## Brief
Among the records that follow, how many lines include the string "pvDomChar"? Only the number is wanted.

————

-- pv_equiv track=rewrite | github.com/nahgil2614/cryptopals | set4/SHA_1.py | leftrotate
-- ===== SOURCE A (Python) =====
-- mask = 0xffffffff
--
-- def big_endian_64_bit( num ):
--     num = hex(num).replace('0x','').rjust(16,'0')
--     return bytes([int(num[i:i+2], 16) for i in range(0, len(num), 2)])
--
-- def leftrot( num ):
--     return ((num << 1) & mask) + (num >> 31)
--
-- def bytes2int( block ):
--     return sum([block[len(block)-1-i] * (256**i) for i in range(len(block))])
--
-- def leftrotate(num, offset):
--     num_type = type(num)
--     if num_type == bytes:
--         num = bytes2int(num)
--     for i in range(offset):
--         num = leftrot(num)
--     if num_type == bytes:
--         num = big_endian_64_bit( num )[4:]
--     return num
-- ===== SOURCE B (Python) =====
-- def leftrotate(num, offset):
--     # O(1) closed-form 32-bit left rotate instead of `offset` single-bit rotations.
--     if offset <= 0:
--         return num
--     w = num % 4294967296
--     k = offset % 32
--     return (w * (1 << k) + w // (1 << (32 - k))) % 4294967296
-- ===== Notes on version B (the rewrite author's own statement) =====
-- stated objective: faster
-- what changed: B replaces A's loop of `offset` single-bit rotations with the O(1) closed-form 32-bit rotate (num mod 2^32 shifted by offset mod 32).
-- intended difference: On negative num with offset >= 1 A's Python arithmetic right shift feeds a negative carry into the rotation and returns a mangled value (leftrotate(-1,1) = 4294967293); B returns the intended 32-bit left rotation of num mod 2^32 (4294967295 there). — e.g. on leftrotate(-1, 1): A returns 4294967293, B returns 4294967295
import Mathlib
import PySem

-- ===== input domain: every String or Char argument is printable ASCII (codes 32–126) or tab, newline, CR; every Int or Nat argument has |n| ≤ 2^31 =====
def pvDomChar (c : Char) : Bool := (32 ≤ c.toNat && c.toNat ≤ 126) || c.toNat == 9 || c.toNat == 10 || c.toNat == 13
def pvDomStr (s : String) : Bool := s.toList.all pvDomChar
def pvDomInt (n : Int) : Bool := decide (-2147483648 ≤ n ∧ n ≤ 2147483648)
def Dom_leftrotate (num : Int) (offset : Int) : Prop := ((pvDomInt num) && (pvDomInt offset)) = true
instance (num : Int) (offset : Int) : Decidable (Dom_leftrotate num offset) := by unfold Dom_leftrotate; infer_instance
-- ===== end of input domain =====

-- B replaces A's loop of `offset` single-bit rotations by the O(1) closed-form 32-bit
-- rotate of num mod 2^32; on negative num with offset ≥ 1 the two differ (see D_ below).

-- ===== PORT A =====
-- module constant `mask = 0xffffffff`
def pvMask : Int := 4294967295

-- helper `leftrot`: ((num << 1) & mask) + (num >> 31); Python's <<, >> on int are
-- Lean's <<<, >>> and & is PySem.Int.band (exact on negatives).
def leftrot (num : Int) : Int :=
  PySem.Int.band (num <<< (1 : Nat)) pvMask + (num >>> (31 : Nat))

-- `num` is an int here (the bytes branch of the Python is never taken for int input).
def leftrotate (num : Int) (offset : Int) : Int :=
  (PySem.List.pyRange 0 offset 1).foldl (fun n _ => leftrot n) num

-- ===== PORT B =====
def leftrotate_alt (num : Int) (offset : Int) : Int :=
  if offset ≤ 0 then num
  else
    let w := PySem.Int.mod num 4294967296
    let k := PySem.Int.mod offset 32
    -- k ≥ 0 and 32 - k ≥ 0 always (Python % with positive divisor), so .toNat is exact
    PySem.Int.mod (w * ((1 : Int) <<< k.toNat) + PySem.Int.floordiv w ((1 : Int) <<< (32 - k).toNat)) 4294967296

-- ===== PRECONDITION & SPEC =====
-- On negative num with offset ≥ 1, A's Python arithmetic right shift feeds a negative
-- carry into the rotation and returns a mangled value (e.g. leftrotate(-1,1) = 4294967293);
-- B returns the intended 32-bit left rotation of num mod 2^32 (4294967295 there).
def D_leftrotate (num : Int) (offset : Int) : Prop := num < 0 ∧ 1 ≤ offset
instance (num : Int) (offset : Int) : Decidable (D_leftrotate num offset) := by unfold D_leftrotate; infer_instance

def Spec_leftrotate (num : Int) (offset : Int) (out : Int) : Prop :=
  ¬ D_leftrotate num offset → out = leftrotate_alt num offset
instance (num : Int) (offset : Int) (out : Int) : Decidable (Spec_leftrotate num offset out) := by unfold Spec_leftrotate; infer_instance

def pvDiffWitness_leftrotate : Int × Int := (-1, 1)
def pvDiffWitnessOut_leftrotate : Int × Int := (4294967293, 4294967295)

-- ===== CLAIM (what is proved, stated in full; the proofs are below) =====
def Claim_unchanged_leftrotate : Prop := ∀ (num : Int) (offset : Int), Dom_leftrotate num offset → Spec_leftrotate num offset (leftrotate num offset)
def Claim_changed_leftrotate : Prop := Dom_leftrotate (pvDiffWitness_leftrotate.1) (pvDiffWitness_leftrotate.2) ∧ D_leftrotate (pvDiffWitness_leftrotate.1) (pvDiffWitness_leftrotate.2) ∧ leftrotate (pvDiffWitness_leftrotate.1) (pvDiffWitness_leftrotate.2) = pvDiffWitnessOut_leftrotate.1 ∧ leftrotate_alt (pvDiffWitness_leftrotate.1) (pvDiffWitness_leftrotate.2) = pvDiffWitnessOut_leftrotate.2 ∧ pvDiffWitnessOut_leftrotate.1 ≠ pvDiffWitnessOut_leftrotate.2

-- ===== LEMMAS AND PROOFS =====

-- the rotation state after k single-bit steps, in closed form (for 0 ≤ m < 2^32)
def pvF (k : Nat) (m : Int) : Int := (m * 2 ^ k) % 4294967296 + (m * 2 ^ k) / 4294967296

lemma leftrot_eq (n : Int) (h : 0 ≤ n) :
    leftrot n = 2 * n % 4294967296 + n / 2147483648 := by
  have hs : n <<< (1 : Nat) = 2 * n := by rw [Int.shiftLeft_eq]; ring
  have hr : n >>> (31 : Nat) = n / 2147483648 := by rw [Int.shiftRight_eq_div_pow]; norm_num
  unfold leftrot pvMask
  rw [hs, hr, PySem.Int.band_of_nonneg (by omega) (by norm_num)]
  have hmask := Nat.and_two_pow_sub_one_eq_mod (2 * n).toNat 32
  norm_num at hmask
  rw [show ((4294967295 : Int).toNat) = 4294967295 by decide, hmask]
  omega

lemma pvF_nonneg (k : Nat) (m : Int) (h0 : 0 ≤ m) : 0 ≤ pvF k m := by
  unfold pvF
  have h1 := Int.emod_nonneg (m * 2 ^ k) (by norm_num : (4294967296 : Int) ≠ 0)
  have h2 := Int.ediv_nonneg (by positivity : (0 : Int) ≤ m * 2 ^ k) (by norm_num : (0:Int) ≤ 4294967296)
  omega

lemma pvF_eq (k : Nat) (hk : k ≤ 32) (m : Int) (h0 : 0 ≤ m) :
    pvF k m = (m % 2 ^ (32 - k)) * 2 ^ k + m / 2 ^ (32 - k) := by
  unfold pvF
  have hPQ : (2 : Int) ^ k * 2 ^ (32 - k) = 4294967296 := by
    rw [← pow_add, show k + (32 - k) = 32 by omega]; norm_num
  have hP : (0 : Int) < 2 ^ k := by positivity
  have hQ : (0 : Int) < 2 ^ (32 - k) := by positivity
  have hd := Int.mul_ediv_add_emod m (2 ^ (32 - k))
  have hr0 : 0 ≤ m % 2 ^ (32 - k) := Int.emod_nonneg m (by omega)
  have hrQ : m % 2 ^ (32 - k) < 2 ^ (32 - k) := Int.emod_lt_of_pos m hQ
  have hq0 : 0 ≤ m / 2 ^ (32 - k) := Int.ediv_nonneg h0 (by omega)
  have hb0 : 0 ≤ m % 2 ^ (32 - k) * 2 ^ k := mul_nonneg hr0 (le_of_lt hP)
  have hbM : m % 2 ^ (32 - k) * 2 ^ k < 4294967296 := by nlinarith
  have ht : m % 2 ^ (32 - k) * 2 ^ k + 4294967296 * (m / 2 ^ (32 - k)) = m * 2 ^ k := by
    rw [← hPQ]; linear_combination (2 : Int) ^ k * hd
  have hu := (Int.ediv_emod_unique (a := m * 2 ^ k) (b := 4294967296)
    (r := m % 2 ^ (32 - k) * 2 ^ k) (q := m / 2 ^ (32 - k))
    (by norm_num : (0:Int) < 4294967296)).mpr ⟨ht, hb0, hbM⟩
  rw [hu.1, hu.2]

-- one single-bit rotation step, stated on the closed form, with 2^k, 2^(31-k) abstracted
lemma rot_step_arith (P Q' m : Int) (hP : 0 < P) (hQ' : 0 < Q')
    (hPQ : P * Q' = 2147483648) (h0 : 0 ≤ m) (h1 : m < 4294967296) :
    2 * (m % (2 * Q') * P + m / (2 * Q')) % 4294967296 +
      (m % (2 * Q') * P + m / (2 * Q')) / 2147483648
    = m % Q' * (2 * P) + m / Q' := by
  have hq0 : 0 ≤ m / (2 * Q') := Int.ediv_nonneg h0 (by omega)
  have hqP : m / (2 * Q') < P := by
    rw [Int.ediv_lt_iff_lt_mul (by omega : (0:Int) < 2 * Q')]; nlinarith
  have hr0 : 0 ≤ m % (2 * Q') := Int.emod_nonneg m (by omega)
  have hrlt : m % (2 * Q') < 2 * Q' := Int.emod_lt_of_pos m (by omega)
  have hu0 : 0 ≤ m % (2 * Q') % Q' := Int.emod_nonneg _ (by omega)
  have hult : m % (2 * Q') % Q' < Q' := Int.emod_lt_of_pos _ hQ'
  have hs0 : 0 ≤ m % (2 * Q') / Q' := Int.ediv_nonneg hr0 (by omega)
  have hs2 : m % (2 * Q') / Q' < 2 := by
    rw [Int.ediv_lt_iff_lt_mul hQ']; omega
  set q := m / (2 * Q') with hq
  set s := m % (2 * Q') / Q' with hs
  set u := m % (2 * Q') % Q' with hu
  have hrsu : m % (2 * Q') = s * Q' + u := by
    have := Int.mul_ediv_add_emod (m % (2 * Q')) Q'
    linarith
  have hmdec : m = (2 * q + s) * Q' + u := by
    have := Int.mul_ediv_add_emod m (2 * Q')
    linarith
  have hmq : m / Q' = 2 * q + s ∧ m % Q' = u :=
    (Int.ediv_emod_unique hQ').mpr ⟨by linarith, hu0, hult⟩
  have hw0 : 0 ≤ u * P + q := by nlinarith
  have hwlt : u * P + q < 2147483648 := by nlinarith
  have hx : m % (2 * Q') * P + m / (2 * Q') = 2147483648 * s + (u * P + q) := by
    rw [hrsu, ← hPQ]; ring
  have hdiv : (m % (2 * Q') * P + m / (2 * Q')) / 2147483648 = s := by
    rw [hx]
    exact ((Int.ediv_emod_unique (a := 2147483648 * s + (u * P + q)) (b := 2147483648)
      (r := u * P + q) (q := s) (by norm_num : (0:Int) < 2147483648)).mpr
      ⟨by ring, hw0, hwlt⟩).1
  have hmod : 2 * (m % (2 * Q') * P + m / (2 * Q')) % 4294967296 = 2 * (u * P + q) := by
    rw [show 2 * (m % (2 * Q') * P + m / (2 * Q')) = 4294967296 * s + 2 * (u * P + q) by
          rw [hx]; ring]
    exact ((Int.ediv_emod_unique (a := 4294967296 * s + 2 * (u * P + q)) (b := 4294967296)
      (r := 2 * (u * P + q)) (q := s) (by norm_num : (0:Int) < 4294967296)).mpr
      ⟨by ring, by omega, by omega⟩).2
  rw [hmod, hdiv, hmq.1, hmq.2]; ring

lemma pvF_step (k : Nat) (hk : k < 32) (m : Int) (h0 : 0 ≤ m) (h1 : m < 4294967296) :
    leftrot (pvF k m) = pvF (k + 1) m := by
  rw [leftrot_eq _ (pvF_nonneg k m h0), pvF_eq k (by omega) m h0,
      pvF_eq (k + 1) (by omega) m h0]
  rw [show (2:Int) ^ (32 - k) = 2 * 2 ^ (31 - k) by
        rw [show 32 - k = (31 - k) + 1 by omega, pow_succ]; ring,
      show 32 - (k + 1) = 31 - k by omega,
      show (2:Int) ^ (k + 1) = 2 * 2 ^ k by rw [pow_succ]; ring]
  exact rot_step_arith (2 ^ k) (2 ^ (31 - k)) m (by positivity) (by positivity)
    (by rw [← pow_add, show k + (31 - k) = 31 by omega]; norm_num) h0 h1

lemma pvF_iter (j : Nat) (m : Int) (h0 : 0 ≤ m) (h1 : m < 4294967296) :
    leftrot^[j] m = pvF (j % 32) m := by
  induction j with
  | zero =>
    simp only [Function.iterate_zero, id_eq, Nat.zero_mod]
    unfold pvF; norm_num; omega
  | succ j ih =>
    rw [Function.iterate_succ_apply', ih,
        pvF_step (j % 32) (Nat.mod_lt _ (by norm_num)) m h0 h1]
    by_cases h : j % 32 = 31
    · rw [h, show (j + 1) % 32 = 0 by omega]
      unfold pvF; norm_num; omega
    · rw [show (j + 1) % 32 = j % 32 + 1 by omega]

lemma pvB_closed (k : Nat) (hk : k < 32) (m : Int) (h0 : 0 ≤ m) (h1 : m < 4294967296) :
    (m * 2 ^ k + m / 2 ^ (32 - k)) % 4294967296 = pvF k m := by
  rw [pvF_eq k (by omega) m h0]
  have hPQ : (2 : Int) ^ k * 2 ^ (32 - k) = 4294967296 := by
    rw [← pow_add, show k + (32 - k) = 32 by omega]; norm_num
  have hP : (0 : Int) < 2 ^ k := by positivity
  have hQ : (0 : Int) < 2 ^ (32 - k) := by positivity
  have hd := Int.mul_ediv_add_emod m (2 ^ (32 - k))
  have hr0 : 0 ≤ m % 2 ^ (32 - k) := Int.emod_nonneg m (by omega)
  have hrQ : m % 2 ^ (32 - k) < 2 ^ (32 - k) := Int.emod_lt_of_pos m hQ
  have hq0 : 0 ≤ m / 2 ^ (32 - k) := Int.ediv_nonneg h0 (by omega)
  have hqP : m / 2 ^ (32 - k) < 2 ^ k := by
    rw [Int.ediv_lt_iff_lt_mul hQ]; nlinarith
  have hw0 : 0 ≤ m % 2 ^ (32 - k) * 2 ^ k + m / 2 ^ (32 - k) := by nlinarith
  have hwlt : m % 2 ^ (32 - k) * 2 ^ k + m / 2 ^ (32 - k) < 4294967296 := by nlinarith
  have ht : m % 2 ^ (32 - k) * 2 ^ k + m / 2 ^ (32 - k) + 4294967296 * (m / 2 ^ (32 - k))
      = m * 2 ^ k + m / 2 ^ (32 - k) := by
    rw [← hPQ]; linear_combination (2 : Int) ^ k * hd
  exact ((Int.ediv_emod_unique (a := m * 2 ^ k + m / 2 ^ (32 - k)) (b := 4294967296)
    (r := m % 2 ^ (32 - k) * 2 ^ k + m / 2 ^ (32 - k)) (q := m / 2 ^ (32 - k))
    (by norm_num : (0:Int) < 4294967296)).mpr ⟨by linarith [ht], hw0, hwlt⟩).2

lemma leftrotate_eq_iterate (num offset : Int) :
    leftrotate num offset = leftrot^[offset.toNat] num := by
  unfold leftrotate
  rw [List.foldl_const, PySem.List.length_pyRange_one]
  norm_num

-- ===== VERDICT (by name: the statement is the Claim_ definition above) =====
theorem leftrotate_spec : Claim_unchanged_leftrotate := by
  intro num offset hdom hnd
  by_cases hoff : offset ≤ 0
  · unfold leftrotate leftrotate_alt
    rw [PySem.List.pyRange_one_eq_nil (by omega), if_pos hoff]
    rfl
  · have hop : 1 ≤ offset := by omega
    have hnn : 0 ≤ num := by
      by_contra h
      exact hnd (show D_leftrotate num offset from ⟨by omega, hop⟩)
    have hlt : num < 4294967296 := by
      unfold Dom_leftrotate pvDomInt at hdom
      simp at hdom
      omega
    have hkb : offset.toNat % 32 < 32 := Nat.mod_lt _ (by norm_num)
    rw [leftrotate_eq_iterate, pvF_iter offset.toNat num hnn hlt]
    unfold leftrotate_alt
    rw [if_neg hoff]
    have hw : PySem.Int.mod num 4294967296 = num := by
      rw [PySem.Int.mod_eq_emod_of_pos (by norm_num)]; omega
    have hk : PySem.Int.mod offset 32 = ((offset.toNat % 32 : Nat) : Int) := by
      rw [PySem.Int.mod_eq_emod_of_pos (by norm_num)]; omega
    rw [PySem.Int.mod_eq_emod_of_pos (by norm_num), PySem.Int.floordiv_eq_ediv_of_pos ?hpos, hw, hk]
    case hpos =>
      rw [hk, Int.shiftLeft_eq]; positivity
    rw [show (((offset.toNat % 32 : Nat) : Int)).toNat = offset.toNat % 32 by omega,
        show ((32 : Int) - ((offset.toNat % 32 : Nat) : Int)).toNat = 32 - offset.toNat % 32 by omega,
        Int.shiftLeft_eq, Int.shiftLeft_eq, one_mul, one_mul]
    exact (pvB_closed (offset.toNat % 32) hkb num hnn hlt).symm

theorem leftrotate_changed : Claim_changed_leftrotate := by unfold Claim_changed_leftrotate; decide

————

## Written response
2